I said my goodbyes to a happy, smiling Kieran and Flo and left Christchurch, heading inland along the Alpine Pacific Triangle Tourist Route. It wasn't long before the odd mountain started to appear and the scenery bloomed into a fresh, sparkling new world, which kicked my excitement right in to second gear. I felt totally refreshed. I'd forgot how stunning a country this is, a perfect indicator of what caging yourself up in a city can do to your soul. The future was looking as bright as a button and the journey was gorgeous. A new adventure and a new beginning had started and I was absolutely loving it, to the point where I was actually sad enough to put 'Go West' on as I bounded in symphony along the windy roads which led through the scenic Lewis Pass heading for Westport.

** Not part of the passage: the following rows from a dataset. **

lemma pvIndex?_append_singleton_of_mem {p : List Int} {g : Int} (hg : g ∈ p) :
    ∀ g', PySem.List.index? (p ++ [g]) g' = PySem.List.index? p g' := by
  intro g'
  by_cases h : g' ∈ p
  · exact PySem.List.index?_append_of_mem [g] h
  · have h1 : PySem.List.index? p g' = none := (PySem.List.index?_eq_none_iff _ _).mpr h
    have h2 : PySem.List.index? (p ++ [g]) g' = none := by
      rw [PySem.List.index?_eq_none_iff]
      simp only [List.mem_append, List.mem_singleton]
      rintro (hc | rfl)
      · exact h hc
      · exact h hg
    rw [h1, h2]

lemma pvIndex?_facts {p : List Int} {g : Int} {fn : Nat}
    (h : PySem.List.index? p g = some fn) :
    fn < p.length ∧ p.getD fn 0 = g := by
  obtain ⟨hk, hval, _⟩ := PySem.List.getElem_of_index?_eq_some h
  exact ⟨hk, by rw [List.getD_eq_getElem p 0 hk]; exact hval⟩

-- the central induction: A's back-scanning loop equals the run scan,
-- given the invariants over the processed prefix p
lemma pvLoopA_eq_runScan (rest : List Int) :
    ∀ (p : List Int) (seen : PySem.Dict Int Int) (s : PySem.Set Int),
    (∀ g, seen.get? g = Option.map Int.ofNat (PySem.List.index? p g)) →
    (∀ g, g ∈ s ↔ g ∈ p) →
    pvNoSplit p →
    pvLoopA (p ++ rest) (p.length : Int) rest seen = pvRunScan rest s p.getLast? := by
  induction rest with
  | nil => intro p seen s _ _ _; rfl
  | cons g rest ih =>
    intro p seen s hseen hs hns
    simp only [pvLoopA, pvRunScan]
    rw [hseen g]
    cases hidx : PySem.List.index? p g with
    | none =>
      -- g not seen before: both sides start a new run
      have hgp : g ∉ p := (PySem.List.index?_eq_none_iff _ _).mp hidx
      have hcond : (p.getLast?.isNone || (some g != p.getLast?)) = true := by
        cases hl : p.getLast? with
        | none => simp
        | some last =>
          have hlm : last ∈ p := by
            have := List.getLast?_eq_getElem? (l := p)
            rw [hl] at this
            exact List.mem_of_getElem? this.symm
          have : g ≠ last := fun h => hgp (h ▸ hlm)
          simp [this]
      have hcont : PySem.Set.contains s g = false := by
        by_contra hc
        have : PySem.Set.contains s g = true := by
          revert hc; cases PySem.Set.contains s g <;> simp
        exact hgp ((hs g).mp ((PySem.Set.contains_iff _ _).mp this))
      rw [hcond, hcont]
      simp only [Option.map_none, if_true, if_false, Bool.false_eq_true]
      have hrw : p ++ g :: rest = (p ++ [g]) ++ rest := by simp
      have hlen : (p.length : Int) + 1 = ((p ++ [g]).length : Int) := by
        simp
      rw [hrw, hlen, ih (p ++ [g]) (seen.insert g (p.length : Int)) (PySem.Set.add s g)
        ?_ ?_ ?_, List.getLast?_concat]
      · intro g'
        by_cases hgg : g' = g
        · subst hgg
          rw [PySem.Dict.get?_insert_self, PySem.List.index?_append_singleton_self _ _ hgp]
          simp [Int.ofNat_eq_natCast]
        · rw [PySem.Dict.get?_insert_of_ne _ _ hgg, hseen g']
          by_cases hg'p : g' ∈ p
          · rw [PySem.List.index?_append_of_mem [g] hg'p]
          · have h1 : PySem.List.index? p g' = none := (PySem.List.index?_eq_none_iff _ _).mpr hg'p
            have h2 : PySem.List.index? (p ++ [g]) g' = none := by
              rw [PySem.List.index?_eq_none_iff]
              simp only [List.mem_append, List.mem_singleton]
              rintro (hc | rfl)
              · exact hg'p hc
              · exact hgg rfl
            rw [h1, h2]
      · intro g'
        rw [PySem.Set.mem_add]
        simp only [List.mem_append, List.mem_singleton, hs g']
      · exact pvNoSplit_append hns (Or.inl hgp)
    | some fn =>
      -- g seen before at first index fn
      obtain ⟨hfn, hval⟩ := pvIndex?_facts hidx
      have hgp : g ∈ p := hval ▸ pvGetD_mem hfn
      have hcont : PySem.Set.contains s g = true :=
        (PySem.Set.contains_iff _ _).mpr ((hs g).mpr hgp)
      have hpne : p ≠ [] := by rintro rfl; simp at hgp
      have hl1 : p.length - 1 < p.length := by
        cases p
        · exact absurd rfl hpne
        · simp
      have hlast : p.getLast? = some (p.getD (p.length - 1) 0) := by
        rw [List.getLast?_eq_getElem?, List.getElem?_eq_getElem hl1,
          List.getD_eq_getElem p 0 hl1]
      simp only [Option.map_some, hlast]
      by_cases hprev : p.getD (p.length - 1) 0 = g
      · -- previous element is g: run continues, A's back-scan finds nothing
        have hany : ((PySem.List.pyRange ((Int.ofNat fn) + 1) (p.length : Int) 1).any
            (fun j => PySem.List.pyGet? (p ++ g :: rest) j != some g)) = false := by
          rw [Bool.eq_false_iff]
          intro hany
          obtain ⟨j, hjmem, hjval⟩ := List.any_eq_true.mp hany
          rw [PySem.List.mem_pyRange_one] at hjmem
          rw [Int.ofNat_eq_natCast] at hjmem
          have hj0 : 0 ≤ j := by omega
          have hjlt : j.toNat < p.length := by omega
          have hget : PySem.List.pyGet? (p ++ g :: rest) j = some ((p ++ g :: rest).getD j.toNat 0) := by
            rw [PySem.List.pyGet?_of_nonneg _ hj0]
            rw [List.getElem?_eq_getElem (by simp; omega), List.getD_eq_getElem _ 0 (by simp; omega)]
          have heq : p.getD j.toNat 0 = g := by
            have := hns fn j.toNat (p.length - 1) (by omega) (by omega) hl1
              (by rw [hval, hprev])
            rw [hprev] at this
            exact this
          rw [hget, pvGetD_append_left hjlt, heq] at hjval
          simp at hjval
        have hcond : ((some (p.getD (p.length - 1) 0) : Option Int).isNone
            || (some g != some (p.getD (p.length - 1) 0))) = false := by
          rw [hprev]; simp
        rw [hany, hcond]
        simp only [if_false, Bool.false_eq_true]
        have hrw : p ++ g :: rest = (p ++ [g]) ++ rest := by simp
        have hlen : (p.length : Int) + 1 = ((p ++ [g]).length : Int) := by simp
        rw [hrw, hlen, ih (p ++ [g]) seen s ?_ ?_ ?_, List.getLast?_concat, hprev]
        · intro g'
          rw [hseen g', pvIndex?_append_singleton_of_mem hgp g']
        · intro g'
          rw [hs g']
          constructor
          · exact List.mem_append_left _
          · intro h
            rcases List.mem_append.mp h with h | h
            · exact h
            · rw [List.mem_singleton] at h
              exact h ▸ hgp
        · exact pvNoSplit_append hns (Or.inr hprev)
      · -- previous element differs from g: both sides return true
        have hany : ((PySem.List.pyRange ((Int.ofNat fn) + 1) (p.length : Int) 1).any
            (fun j => PySem.List.pyGet? (p ++ g :: rest) j != some g)) = true := by
          rw [List.any_eq_true]
          refine ⟨((p.length - 1 : Nat) : Int), ?_, ?_⟩
          · rw [PySem.List.mem_pyRange_one, Int.ofNat_eq_natCast]
            have hfnne : fn ≠ p.length - 1 := fun h => hprev (h ▸ hval)
            omega
          · rw [PySem.List.pyGet?_of_nonneg _ (by positivity), Int.toNat_natCast]
            rw [List.getElem?_eq_getElem (by simp; omega)]
            have : (p ++ g :: rest)[p.length - 1]'(by simp; omega) = p.getD (p.length - 1) 0 := by
              rw [List.getD_eq_getElem p 0 hl1]
              exact List.getElem_append_left hl1
            rw [this]
            simp only [bne_iff_ne, ne_eq, Option.some.injEq]
            exact hprev
        have hcond : ((some (p.getD (p.length - 1) 0) : Option Int).isNone
            || (some g != some (p.getD (p.length - 1) 0))) = true := by
          simp
          exact fun h => hprev h.symm
        rw [hany, hcond, hcont]
        simp

-- ===== VERDICT (by name: the statement is the Claim_ definition above) =====
theorem has_non_consecutive_turn_spec : Claim_equal_has_non_consecutive_turn := by
  intro groups sequence _
  unfold Spec_has_non_consecutive_turn has_non_consecutive_turn has_non_consecutive_turn_alt
  rw [pvLoopB_eq_runScan, ← pvGroupSeq_eq_filterMap]
  have := pvLoopA_eq_runScan (pvGroupSeq (pvItemToGroup groups) sequence) []
    PySem.Dict.empty PySem.Set.empty
    (by intro g; rfl) (by intro g; simp [PySem.Set.empty]) pvNoSplit_nil
  simpa using this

Then, in the click of a finger, the tables turned on me. Just like that. I'd ran out of petrol, just short of Springs Junction. I rolled and rolled for ages trying to squeeze out every last metre. Eventually, I came to a long, drawn out halt to the side of the road, groaned a few expletives and just sat there motionless, in one of those 'hard done to' silences of a little kid with a smacked arse. It was as if someone had maliciously pulled a plug on the whole excitement. It felt like you'd feel if you were to sit down with a mound of hot scrambled eggs and a smile, and then slip or bump your arm, tragically dropping the plate face down onto a filthy floor knowing full well that there are no more eggs in the box. It cut deep.

However, turns out I wasn't all that far away. The walk wasn't the end of the world but the stinging cold made it unpleasant. By the time I'd got it all sorted I could only feel a couple of limbs and I was running late - to catch the sunset that is. I had to put my foot down the rest of the way, as I really wanted to catch it dunking in to the horizon. The next three hours saw me snake my way further and further towards the West Coast, sun directly ahead and sinking fast. It was just before 5pm when I got there. I took the extra few kilometres and drove to Cape Foulwind (aptly named by Cap 'n Cook after his ship was rocked by a furious storm) which added to the panic, but I made it - just. I parked up, made a quick cup of hot soup, grabbed a half bag of tortilla chips and started the short walk up past the lighthouse to check out the view. I was joined by 'Florian' - a guy from Austria who had just pulled on to the car park and screeched to a halt beside me. He'd had the same idea. And it was well worth the rush. The coastline was rugged and spectacular, though the sunset was playing hard to get. It was conveniently covered by partial cloud but the sky was illuminated beautifully enough. It was all I needed to welcome me to the West.